First we take the filters query parameter and call it rawFilters to indicate that it requires some processing before we can put it in the query.

Then we create a filters array. If no filters were specified, this is an empty array. Otherwise we take each item from the parameter and translate it to an AQL FILTER statement.

For the following object:

{"fieldName": "statusCode", "operator": "eq", "value": 500}

this gives us the following statement:

FILTER doc["statusCode"] == 500

Finally the array of FILTER statements is joined into a combined AQL expression and inlined into our query.

Protecting the service with authentication

Right now everybody who knows the mount point of our service can access its routes. To change this we need to implement the HTTP Basic authentication scheme understood by most BI tools that support HTTP-based connectors. To keep things simple we’ll just define a single set of hardcoded credentials.

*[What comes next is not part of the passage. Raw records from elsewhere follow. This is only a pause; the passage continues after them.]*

-- pv_equiv track=rewrite | github.com/PittYHL/Elastic_MBQC | placement.py | get_old_qubit
-- ===== SOURCE A (Python) =====
-- def get_old_qubit(qubit_record, next_qubit, extra_qubits, loc):
--     inside = 0
--     for qubit in next_qubit:
--         if min(qubit_record) <= qubit and max(qubit_record) >= qubit:
--             inside = inside + 1
--     if inside < len(next_qubit):
--         return 0, 0, 0
--     elif inside == len(next_qubit):
--         return min(next_qubit) - min(qubit_record),  max(qubit_record) - max(next_qubit), 1
-- ===== SOURCE B (Python) =====
-- def get_old_qubit(qubit_record, next_qubit, extra_qubits, loc):
--     lo_n, hi_n = min(next_qubit), max(next_qubit)
--     lo_r, hi_r = min(qubit_record), max(qubit_record)
--     if lo_r <= lo_n and hi_n <= hi_r:
--         return lo_n - lo_r, hi_r - hi_n, 1
--     return 0, 0, 0
-- ===== Notes on version B (the rewrite author's own statement) =====
-- stated objective: simpler
-- what changed: Replaces A's per-element counting loop (which recomputes min/max of qubit_record for every element) with a single range-containment check on the four aggregated extremes min/max of each list.
import Mathlib
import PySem

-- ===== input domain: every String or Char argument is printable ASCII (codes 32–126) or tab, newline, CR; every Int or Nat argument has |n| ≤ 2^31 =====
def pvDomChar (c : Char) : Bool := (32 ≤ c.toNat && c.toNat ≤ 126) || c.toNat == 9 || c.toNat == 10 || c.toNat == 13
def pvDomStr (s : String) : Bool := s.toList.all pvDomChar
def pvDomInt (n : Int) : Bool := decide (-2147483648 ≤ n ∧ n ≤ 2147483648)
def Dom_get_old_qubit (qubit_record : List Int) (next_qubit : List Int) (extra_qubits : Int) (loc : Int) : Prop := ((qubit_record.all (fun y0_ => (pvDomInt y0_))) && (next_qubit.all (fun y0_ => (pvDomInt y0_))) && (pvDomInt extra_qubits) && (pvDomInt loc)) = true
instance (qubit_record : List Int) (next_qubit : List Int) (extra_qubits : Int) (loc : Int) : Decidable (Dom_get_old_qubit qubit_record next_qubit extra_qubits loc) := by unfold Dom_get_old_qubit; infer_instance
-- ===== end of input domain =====

-- B replaces A's per-element counting loop with one range-containment check on the min/max of each list (simpler, same result).


-- ===== PORT A =====
def get_old_qubit (qubit_record : List Int) (next_qubit : List Int) (extra_qubits : Int) (loc : Int) : List Int :=
  let inside : Int := next_qubit.foldl (fun acc qubit =>
    if (PySem.List.min? qubit_record (fun x => x)).getD 0 ≤ qubit ∧
       qubit ≤ (PySem.List.max? qubit_record (fun x => x)).getD 0
    then acc + 1 else acc) 0
  if inside < (next_qubit.length : Int) then [0, 0, 0]
  else if inside = (next_qubit.length : Int) then
    [(PySem.List.min? next_qubit (fun x => x)).getD 0 - (PySem.List.min? qubit_record (fun x => x)).getD 0,
     (PySem.List.max? qubit_record (fun x => x)).getD 0 - (PySem.List.max? next_qubit (fun x => x)).getD 0,
     1]
  else []

-- ===== PORT B =====
def get_old_qubit_alt (qubit_record : List Int) (next_qubit : List Int) (extra_qubits : Int) (loc : Int) : List Int :=
  let lo_n := (PySem.List.min? next_qubit (fun x => x)).getD 0
  let hi_n := (PySem.List.max? next_qubit (fun x => x)).getD 0
  let lo_r := (PySem.List.min? qubit_record (fun x => x)).getD 0
  let hi_r := (PySem.List.max? qubit_record (fun x => x)).getD 0
  if lo_r ≤ lo_n ∧ hi_n ≤ hi_r then [lo_n - lo_r, hi_r - hi_n, 1] else [0, 0, 0]

-- ===== PRECONDITION & SPEC =====
-- Pre_ excludes exactly the inputs where A raises ValueError: min/max of an empty list
-- (qubit_record empty with next_qubit nonempty, or next_qubit empty).
def Pre_get_old_qubit (qubit_record : List Int) (next_qubit : List Int) (extra_qubits : Int) (loc : Int) : Prop :=
  qubit_record ≠ [] ∧ next_qubit ≠ []
instance (qubit_record : List Int) (next_qubit : List Int) (extra_qubits : Int) (loc : Int) : Decidable (Pre_get_old_qubit qubit_record next_qubit extra_qubits loc) := by unfold Pre_get_old_qubit; infer_instance
def pvWitness_get_old_qubit : List Int × List Int × Int × Int := ([1, 5], [2, 3], 0, 0)

def Spec_get_old_qubit (qubit_record : List Int) (next_qubit : List Int) (extra_qubits : Int) (loc : Int) (out : List Int) : Prop := out = get_old_qubit_alt qubit_record next_qubit extra_qubits loc
instance (qubit_record : List Int) (next_qubit : List Int) (extra_qubits : Int) (loc : Int) (out : List Int) : Decidable (Spec_get_old_qubit qubit_record next_qubit extra_qubits loc out) := by unfold Spec_get_old_qubit; infer_instance

-- ===== CLAIM (what is proved, stated in full; the proofs are below) =====
def Claim_equal_get_old_qubit : Prop := ∀ (qubit_record : List Int) (next_qubit : List Int) (extra_qubits : Int) (loc : Int), Dom_get_old_qubit qubit_record next_qubit extra_qubits loc → Pre_get_old_qubit qubit_record next_qubit extra_qubits loc → Spec_get_old_qubit qubit_record next_qubit extra_qubits loc (get_old_qubit qubit_record next_qubit extra_qubits loc)

-- ===== LEMMAS AND PROOFS =====

-- A's counter equals countP of the in-range predicate.
theorem pv_foldl_count (p : Int → Prop) [DecidablePred p] (xs : List Int) (acc : Int) :
    xs.foldl (fun a q => if p q then a + 1 else a) acc
      = acc + (xs.countP (fun q => decide (p q)) : Int) := by
  induction xs generalizing acc with
  | nil => simp
  | cons x t ih =>
    simp only [List.foldl_cons, List.countP_cons, ih]
    by_cases h : p x <;> simp [h] <;> push_cast <;> ring

theorem pv_count_lt_or_eq (p : Int → Prop) [DecidablePred p] (xs : List Int) :
    (xs.countP (fun q => decide (p q)) : Int) = (xs.length : Int) ↔ ∀ q ∈ xs, p q := by
  constructor
  · intro h q hq
    have := (List.countP_eq_length (p := fun q => decide (p q))).1 (by exact_mod_cast h) q hq
    simpa using this
  · intro h
    have := (List.countP_eq_length (p := fun q => decide (p q))).2 (fun q hq => by simpa using h q hq)
    exact_mod_cast this

-- ===== VERDICT =====
theorem get_old_qubit_spec : Claim_equal_get_old_qubit := by
  intro qr nq eq loc _ hpre
  obtain ⟨hqr, hnq⟩ := hpre
  unfold Spec_get_old_qubit get_old_qubit get_old_qubit_alt
  -- name the extremes
  obtain ⟨lo_r, hlo_r⟩ : ∃ m, PySem.List.min? qr (fun x => x) = some m := by
    rcases hm : PySem.List.min? qr (fun x => x) with _ | m
    · exact absurd (((PySem.List.min?_eq_none_iff _ _).1 hm)) hqr
    · exact ⟨m, rfl⟩
  obtain ⟨hi_r, hhi_r⟩ : ∃ m, PySem.List.max? qr (fun x => x) = some m := by
    rcases hm : PySem.List.max? qr (fun x => x) with _ | m
    · exact absurd (((PySem.List.max?_eq_none_iff _ _).1 hm)) hqr
    · exact ⟨m, rfl⟩
  obtain ⟨lo_n, hlo_n⟩ : ∃ m, PySem.List.min? nq (fun x => x) = some m := by
    rcases hm : PySem.List.min? nq (fun x => x) with _ | m
    · exact absurd (((PySem.List.min?_eq_none_iff _ _).1 hm)) hnq
    · exact ⟨m, rfl⟩
  obtain ⟨hi_n, hhi_n⟩ : ∃ m, PySem.List.max? nq (fun x => x) = some m := by
    rcases hm : PySem.List.max? nq (fun x => x) with _ | m
    · exact absurd (((PySem.List.max?_eq_none_iff _ _).1 hm)) hnq
    · exact ⟨m, rfl⟩
  simp only [hlo_r, hhi_r, hlo_n, hhi_n, Option.getD_some]
  rw [pv_foldl_count (p := fun q => lo_r ≤ q ∧ q ≤ hi_r), zero_add]
  have hcount_le : (nq.countP (fun q => decide (lo_r ≤ q ∧ q ≤ hi_r)) : Int) ≤ (nq.length : Int) := by
    exact_mod_cast List.countP_le_length (p := fun q => decide (lo_r ≤ q ∧ q ≤ hi_r)) (l := nq)
  have hall : (nq.countP (fun q => decide (lo_r ≤ q ∧ q ≤ hi_r)) : Int) = (nq.length : Int)
      ↔ ∀ q ∈ nq, lo_r ≤ q ∧ q ≤ hi_r := pv_count_lt_or_eq _ nq
  by_cases hc : lo_r ≤ lo_n ∧ hi_n ≤ hi_r
  · -- every element of nq is in range
    have hin : ∀ q ∈ nq, lo_r ≤ q ∧ q ≤ hi_r := by
      intro q hq
      exact ⟨le_trans hc.1 (PySem.List.min?_isMin hlo_n q hq),
             le_trans (PySem.List.max?_isMax hhi_n q hq) hc.2⟩
    have heq := hall.2 hin
    rw [if_neg (by omega), if_pos heq, if_pos hc]
  · -- some element is out of range, so count < length
    have hne : ¬ (∀ q ∈ nq, lo_r ≤ q ∧ q ≤ hi_r) := by
      intro hin
      apply hc
      constructor
      · exact (hin lo_n (PySem.List.min?_mem hlo_n)).1
      · exact (hin hi_n (PySem.List.max?_mem hhi_n)).2
    have hlt : (nq.countP (fun q => decide (lo_r ≤ q ∧ q ≤ hi_r)) : Int) < (nq.length : Int) :=
      lt_of_le_of_ne hcount_le (fun h => hne (hall.1 h))
    rw [if_pos hlt, if_neg hc]
-- pv_equiv track=rewrite | github.com/lkwq007/leetcode-py | 2111-Minimum-Operations-to-Make-the-Arra.py | kIncreasing
-- ===== SOURCE A (Python) =====
-- from typing import List
--
-- def kIncreasing(arr: List[int], k: int) -> int:
--     # 1 <= arr.length <= 10**5
--     # 1 <= arr[i], k <= arr.length
--     ret=0
--     for idx in range(k):
--         lst=[]
--         cnt=0
--         while idx<len(arr):
--             cnt+=1
--             left=0
--             right=len(lst)
--             while left<right:
--                 middle=left+(right-left)//2
--                 if lst[middle]<(arr[idx],idx):
--                     left=middle+1
--                 else:
--                     right=middle
--             if right>=len(lst):
--                 lst.append((arr[idx],idx))
--             else:
--                 lst[left]=(arr[idx],idx)
--             idx+=k
--         ret+=cnt-len(lst)
--     return ret
-- ===== SOURCE B (Python) =====
-- from typing import List
--
-- def kIncreasing(arr: List[int], k: int) -> int:
--     # Per stride, keep only the longest non-decreasing subsequence; count removals.
--     ret = 0
--     for i in range(k):
--         # collect the strided subsequence
--         sub = []
--         j = i
--         while j < len(arr):
--             sub.append(arr[j])
--             j += k
--         # O(m^2) DP: dp[t] = length of longest non-decreasing subsequence ending with sub[t]
--         vals = []
--         dp = []
--         best = 0
--         for x in sub:
--             cur = 1
--             for v, d in zip(vals, dp):
--                 if v <= x and d + 1 > cur:
--                     cur = d + 1
--             vals.append(x)
--             dp.append(cur)
--             if cur > best:
--                 best = cur
--         ret += len(sub) - best
--     return ret
-- ===== Notes on version B (the rewrite author's own statement) =====
-- stated objective: alternative
-- what changed: Replaces A's patience-sorting with (value,index) tuples and a hand-written binary search by a per-stride quadratic DP that computes the longest non-decreasing subsequence directly (dp[i] = 1 + max dp[j] over j<i with sub[j] <= sub[i]).
import Mathlib
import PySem

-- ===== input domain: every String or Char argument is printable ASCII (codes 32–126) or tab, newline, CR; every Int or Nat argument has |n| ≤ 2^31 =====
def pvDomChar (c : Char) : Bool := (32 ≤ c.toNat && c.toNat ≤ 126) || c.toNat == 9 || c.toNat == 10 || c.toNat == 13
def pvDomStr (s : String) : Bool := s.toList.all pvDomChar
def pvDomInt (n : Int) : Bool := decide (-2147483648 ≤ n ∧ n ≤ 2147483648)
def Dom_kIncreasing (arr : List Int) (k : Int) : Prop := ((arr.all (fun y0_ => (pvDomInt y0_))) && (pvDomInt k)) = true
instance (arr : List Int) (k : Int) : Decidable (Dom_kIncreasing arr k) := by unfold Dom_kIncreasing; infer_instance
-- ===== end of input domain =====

Starting with ArangoDB 3.5, Foxx provides a req.auth attribute on the request object that includes parsed credentials if the request was authenticated using HTTP Basic or HTTP Bearer authentication. As this tutorial assumes you are using ArangoDB 3.4, we will need to use the following helper method instead. Add the following in the source code before the line const router = createRouter():

function getAuth(req) {
  const header = req.get("authorization") || "";
  const match = header.match(/^Basic (.*)$/);
  if (match) {
    let credentials = "";
    try {
      credentials = new Buffer(match[1], "base64").toString("utf-8");
    } catch (e) {}
    if (!credentials) return { basic: {} };
    const i = credentials.indexOf(":");
    if (i === -1) {
      return { basic: { username: credentials } };
    }
    return {
      basic: {
        username: credentials.slice(0, i),
        password: credentials.slice(i + 1)
      }
    };
  }
}

This implements the same logic ArangoDB 3.5 uses to parse HTTP Basic authentication but as a standalone function that also works in previous versions of ArangoDB

Now we can use this function to check if the request was authenticated using our hardcoded credentials. Remember to replace YOUR_USERNAME and YOUR_PASSWORD in the following code with strings containing the username and password you want your custom BI connector to use. Find the line containing context.use(router) and add this code after it:

router.use((req, res, next) => {
  const auth = getAuth(req);
  if (!auth || !auth.basic) {
    res.throw(401, "Authentication required");
  }
  const { username, password } = auth.basic;
  if (username !== YOUR_USERNAME || password !== YOUR_PASSWORD) {
    res.throw(403, "Bad username or password");
  }
  next();
});

This adds a middleware function to your router that intercepts all requests and forces Foxx to return an appropriate error response if the request either doesn’t use authentication or uses the wrong credentials.